Montag, 30. August 2010

12 Tage Santiago [3]

Kalte Winterluft am Morgen, aber sonnig. Ich frühstücke Hostal-Kaffee - Nescafé schwarz, denn in Instantkaffee (was ist nur los mit den Kaffeeländern, dass sie so auf Instantkaffee stehen?) auch noch Instantmilchpulver zu krümeln scheint mir die Lage nicht zu verbessern. Erst danach öffne ich vordfreudig und fast rituell meine Mails, das ist das Gute an der Zeitverschiebung, die Gewissheit, morgens etwas vorzufinden. Und ich finde, nämlich Berichte vom Kind - das beherrscht nun, wie ich erfahre, zwei neue Wörter sicher: "Bagger" und das Familienwort für "Penis"; Männlichkeitswahn daheim? - und wie jeden Morgen ein für mich geschriebenes und sehr anrührendes Tagebuch.
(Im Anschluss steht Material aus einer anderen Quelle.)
-- pv_equiv track=rewrite | github.com/LightWare-Optoelectronics/SampleLibrary | binary protocol/sf22_python_serial/lwnx.py | getStr16
-- ===== SOURCE A (Python) =====
-- def getStr16(packetData):
-- 	result = ''
-- 	for i in range(0, 16):
-- 		if packetData[4 + i] == 0:
-- 			break
-- 		else:
-- 			result += chr(packetData[4 + i])
--
-- 	return result
-- ===== SOURCE B (Python) =====
-- def getStr16(packetData):
-- 	n = 4
-- 	while n < 20 and packetData[n] != 0:
-- 		n += 1
-- 	return ''.join(map(chr, packetData[4:n]))
-- ===== Notes on version B (the rewrite author's own statement) =====
-- stated objective: idiomatic
-- what changed: Replaces the per-character accumulate-with-break loop by a locate-then-decode pass: a short while loop only finds the null terminator's position, and the string is produced in one bulk slice-and-map(chr)/join; Pre_ additionally excludes windows holding lone-surrogate codes, which A returns but no Lean String can represent.
import Mathlib
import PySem

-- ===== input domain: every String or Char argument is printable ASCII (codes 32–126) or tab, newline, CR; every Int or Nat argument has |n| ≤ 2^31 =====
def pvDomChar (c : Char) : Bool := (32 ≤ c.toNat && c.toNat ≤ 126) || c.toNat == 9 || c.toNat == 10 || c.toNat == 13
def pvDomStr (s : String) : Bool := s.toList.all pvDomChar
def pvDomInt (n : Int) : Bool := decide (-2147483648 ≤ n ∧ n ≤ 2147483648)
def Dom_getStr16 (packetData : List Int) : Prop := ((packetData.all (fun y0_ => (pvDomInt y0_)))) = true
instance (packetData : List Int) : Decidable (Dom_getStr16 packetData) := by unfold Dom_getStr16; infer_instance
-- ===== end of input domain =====

-- B replaces A's per-character accumulate-with-break loop by a locate-then-decode pass: a while scan finds the
-- null terminator, then one bulk slice-and-map(chr)/join produces the string (idiomatic decomposition; same cost).

-- ===== PORT A =====
-- chr(v) on an admitted input (Pre_ forces a valid scalar value) is Char.ofNat v.toNat;
-- the growing Python str is kept as a List Char and packed once at the end (Lean's String ops are opaque).
def getStr16Loop (packetData : List Int) (i : Nat) (result : List Char) : List Char :=
  if i < 16 then
    match PySem.List.pyGet? packetData ((4 : Int) + (i : Int)) with
    | none => result    -- Python raises IndexError here; such inputs are outside Pre_getStr16
    | some v =>
      if v = 0 then result
      else getStr16Loop packetData (i + 1) (result ++ [Char.ofNat v.toNat])
  else result
termination_by 16 - i

def getStr16 (packetData : List Int) : String :=
  String.ofList (getStr16Loop packetData 0 [])

-- ===== PORT B =====
-- the while loop locating the terminator: returns the first n in [4, 20) with packetData[n] == 0, else 20
def getStr16End (packetData : List Int) (n : Nat) : Nat :=
  if _h : n < 20 then
    match PySem.List.pyGet? packetData ((n : Int)) with
    | none => n        -- Python raises IndexError here; such inputs are outside Pre_getStr16
    | some v => if v = 0 then n else getStr16End packetData (n + 1)
  else n
termination_by 20 - n

def getStr16_alt (packetData : List Int) : String :=
  let n := getStr16End packetData 4
  String.ofList ((PySem.List.slice packetData (some 4) (some ((n : Int)))).map (fun v => Char.ofNat v.toNat))

-- ===== PRECONDITION & SPEC =====
-- a value chr accepts AND Lean's Char can hold (a non-negative scalar value that is not a lone surrogate)
def pvValidCode (v : Int) : Prop := 0 ≤ v ∧ (v < 0xD800 ∨ (0xE000 ≤ v ∧ v ≤ 0x10FFFF))
-- Pre_ excludes packets where A raises (IndexError: a packet too short with no null in the window; ValueError:
-- a consumed value outside chr's range) and packets whose consumed values include lone surrogates, which A
-- returns but which no Lean String can represent.
def Pre_getStr16 (packetData : List Int) : Prop :=
  (0 ∈ (packetData.drop 4).take 16 ∨ 20 ≤ packetData.length) ∧
  ∀ v ∈ ((packetData.drop 4).take 16).takeWhile (· ≠ 0), pvValidCode v
instance (packetData : List Int) : Decidable (Pre_getStr16 packetData) := by
  unfold Pre_getStr16 pvValidCode; infer_instance
def pvWitness_getStr16 : List Int := [3, 4, 3, 4, 98, 77, 62, 78, 77, 0, 84]

def Spec_getStr16 (packetData : List Int) (out : String) : Prop := out = getStr16_alt packetData
instance (packetData : List Int) (out : String) : Decidable (Spec_getStr16 packetData out) := by unfold Spec_getStr16; infer_instance

-- ===== CLAIM (what is proved, stated in full; the proofs are below) =====
def Claim_equal_getStr16 : Prop := ∀ (packetData : List Int), Dom_getStr16 packetData → Pre_getStr16 packetData → Spec_getStr16 packetData (getStr16 packetData)

-- ===== LEMMAS AND PROOFS =====

lemma getStr16Loop_eq (pd : List Int) :
    ∀ (n i : Nat) (res : List Char), i + n = 16 →
      getStr16Loop pd i res =
        res ++ (((pd.drop (4 + i)).take n).takeWhile (· ≠ 0)).map (fun v => Char.ofNat v.toNat) := by
  intro n
  induction n with
  | zero =>
    intro i res h
    have h16 : ¬ i < 16 := by omega
    rw [getStr16Loop, if_neg h16]; simp
  | succ m ih =>
    intro i res h
    have h16 : i < 16 := by omega
    rw [getStr16Loop, if_pos h16]
    have hc : (4 : Int) + (i : Int) = ((4 + i : Nat) : Int) := by push_cast; ring
    rw [hc, PySem.List.pyGet?_natCast]
    by_cases hlen : 4 + i < pd.length
    · have hdrop := List.drop_eq_getElem_cons hlen
      rw [List.getElem?_eq_getElem hlen]
      by_cases hv : pd[4 + i] = 0
      · simp [hv, hdrop]
      · simp only [if_neg hv]
        rw [ih (i + 1) _ (by omega)]
        simp only [hdrop, List.take_succ_cons, List.takeWhile_cons]
        simp [hv, List.append_assoc, show 4 + (i + 1) = 4 + i + 1 from by omega]
    · rw [List.getElem?_eq_none (by omega), List.drop_eq_nil_of_le (by omega)]
      simp

lemma getStr16_eq_common (pd : List Int) :
    getStr16 pd =
      String.ofList ((((pd.drop 4).take 16).takeWhile (· ≠ 0)).map (fun v => Char.ofNat v.toNat)) := by
  unfold getStr16
  rw [getStr16Loop_eq pd 16 0 [] rfl]
  simp

lemma getStr16End_eq (pd : List Int) :
    ∀ (m n : Nat), n + m = 20 →
      getStr16End pd n = n + (((pd.drop n).take m).takeWhile (· ≠ 0)).length := by
  intro m
  induction m with
  | zero =>
    intro n h
    have h20 : ¬ n < 20 := by omega
    rw [getStr16End, dif_neg h20]; simp
  | succ k ih =>
    intro n h
    have h20 : n < 20 := by omega
    rw [getStr16End, dif_pos h20, PySem.List.pyGet?_natCast]
    by_cases hlen : n < pd.length
    · have hdrop := List.drop_eq_getElem_cons hlen
      rw [List.getElem?_eq_getElem hlen]
      by_cases hv : pd[n] = 0
      · simp [hv, hdrop]
      · simp only [if_neg hv]
        rw [ih (n + 1) (by omega)]
        simp only [hdrop, List.take_succ_cons, List.takeWhile_cons]
        simp [hv]
        omega
    · rw [List.getElem?_eq_none (by omega), List.drop_eq_nil_of_le (by omega)]
      simp

lemma getStr16_alt_eq_common (pd : List Int) :
    getStr16_alt pd =
      String.ofList ((((pd.drop 4).take 16).takeWhile (· ≠ 0)).map (fun v => Char.ofNat v.toNat)) := by
  unfold getStr16_alt
  rw [getStr16End_eq pd 16 4 rfl]
  set T := ((pd.drop 4).take 16).takeWhile (· ≠ 0) with hT
  have hs : PySem.List.slice pd (some 4) (some ((4 + T.length : Nat) : Int)) =
      (pd.drop 4).take T.length := by
    have := PySem.List.slice_natCast pd 4 (4 + T.length)
    simpa using this
  have hpre : T <+: pd.drop 4 :=
    (List.takeWhile_prefix _).trans (List.take_prefix _ _)
  have htake : (pd.drop 4).take T.length = T := (List.prefix_iff_eq_take.mp hpre).symm
  simp only [hs, htake]

-- ===== VERDICT (by name: the statement is the Claim_ definition above) =====
theorem getStr16_spec : Claim_equal_getStr16 := by
  intro pd _ _
  unfold Spec_getStr16
  rw [getStr16_eq_common, getStr16_alt_eq_common]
Darin enthalten mein täglicher Ohrwurm, heute habe ich also dem chilenischen Winter angemessen italienische Songs geträllert, bis auf dem Kunsthandwerksmarkt ein albern hüpfender Huayno aus dem Andenhochland dazwischenkam. Außerdem versorgt mich der Liebste am Wochenende mit Nachrichten zu den Spielständen. (Das 3:6 war ein gezieltes Verklappsen der Tippspielrunden, oder?!)

[Foto: Perro chilensis]
Mittags war ich bei Señora Eliana eingeladen, sie ist genauso winzig wie damals und etwas grauer ("aber bald färb ich mich wieder!"), auch die Pension ist unverändert, einer der kleinen Hunde ist tot, aber jedes der von den Gästen aus aller Welt mitgebrachten Andenken ist noch an seinem Platz, ebenso Don Felipe, der alte Pensionsgast, der dort nicht wohnt, aber seit 33 Jahren jede einzeln
e Mahlzeit dort einnimmt und zu Hause nicht mal einen Teelöffel hat, und der wie vor 5 Jahren am Kopfende des Esstischs sitzt und wartet. Es gibt eine Kostprobe von Sra Elianas Kochkunst, Kartoffelbrei aus der Tüte mit gekochtem Schinken, zum Nachtisch Banane mit Erdbeermarmelade, und dann bereitet sie uns einen "bajativo" zu, Fernet mit Menta, ein Eiswürfel, sorgfältig eingeschenkt und von Don Felipe erklärt, wie immer, "Fernet ist bitter und Menta ist süß, und zusammen - exquisit!", dann umgerührt ("so rührt man das um, genau so") und schließlich nimmt sie einen Teelöffel voll aus meinem Glas, "köstlich", und lacht selbst über das Theater. Die beiden erzählen vom Erdbeben und ein bisschen von den letzten fünf Jahren, über die es aber nicht so viel zu berichten gibt, nur dass auf die Wahlkampfzentrale von Michelle Bachelet gegenüber irgendwann eine Bombenattentat verübt wurde und dass das Haus nun gelb gestrichen und von Leuten von den Osterinseln bewohnt sei. Ein bisschen reden wir dann noch über das relativ neue Scheidungsrecht, Chile gehört zu den letzten Ländern, die Scheidungen legalisiert haben. Zuvor war es nur (bedingt) möglich, Ehen annullieren zu lassen. Konsequenz der über Jahrzehnte aufgestauten gescheiterten Ehen, die nun endlich auch offiziell auseinandergehen dürfen, sei in Kombination mit einer allgemeinen Heiratsmüdigkeit gewesen, dass im vergangenen Jahr mehr Ehen geschieden als geschlossen wurden. Auch ich kenne jemanden in Chile, der sich vor kurzem von seinem seit fast einem halben Jahrhundert getrennten Partner hat scheiden lassen - allerdings in diesem Fall, um dann umgehend endlich die ebenfalls seit fast einem halben Jahrhundert mit ihnen lebenden "neue" Liebe und Mutter seiner Kinder zu heiraten.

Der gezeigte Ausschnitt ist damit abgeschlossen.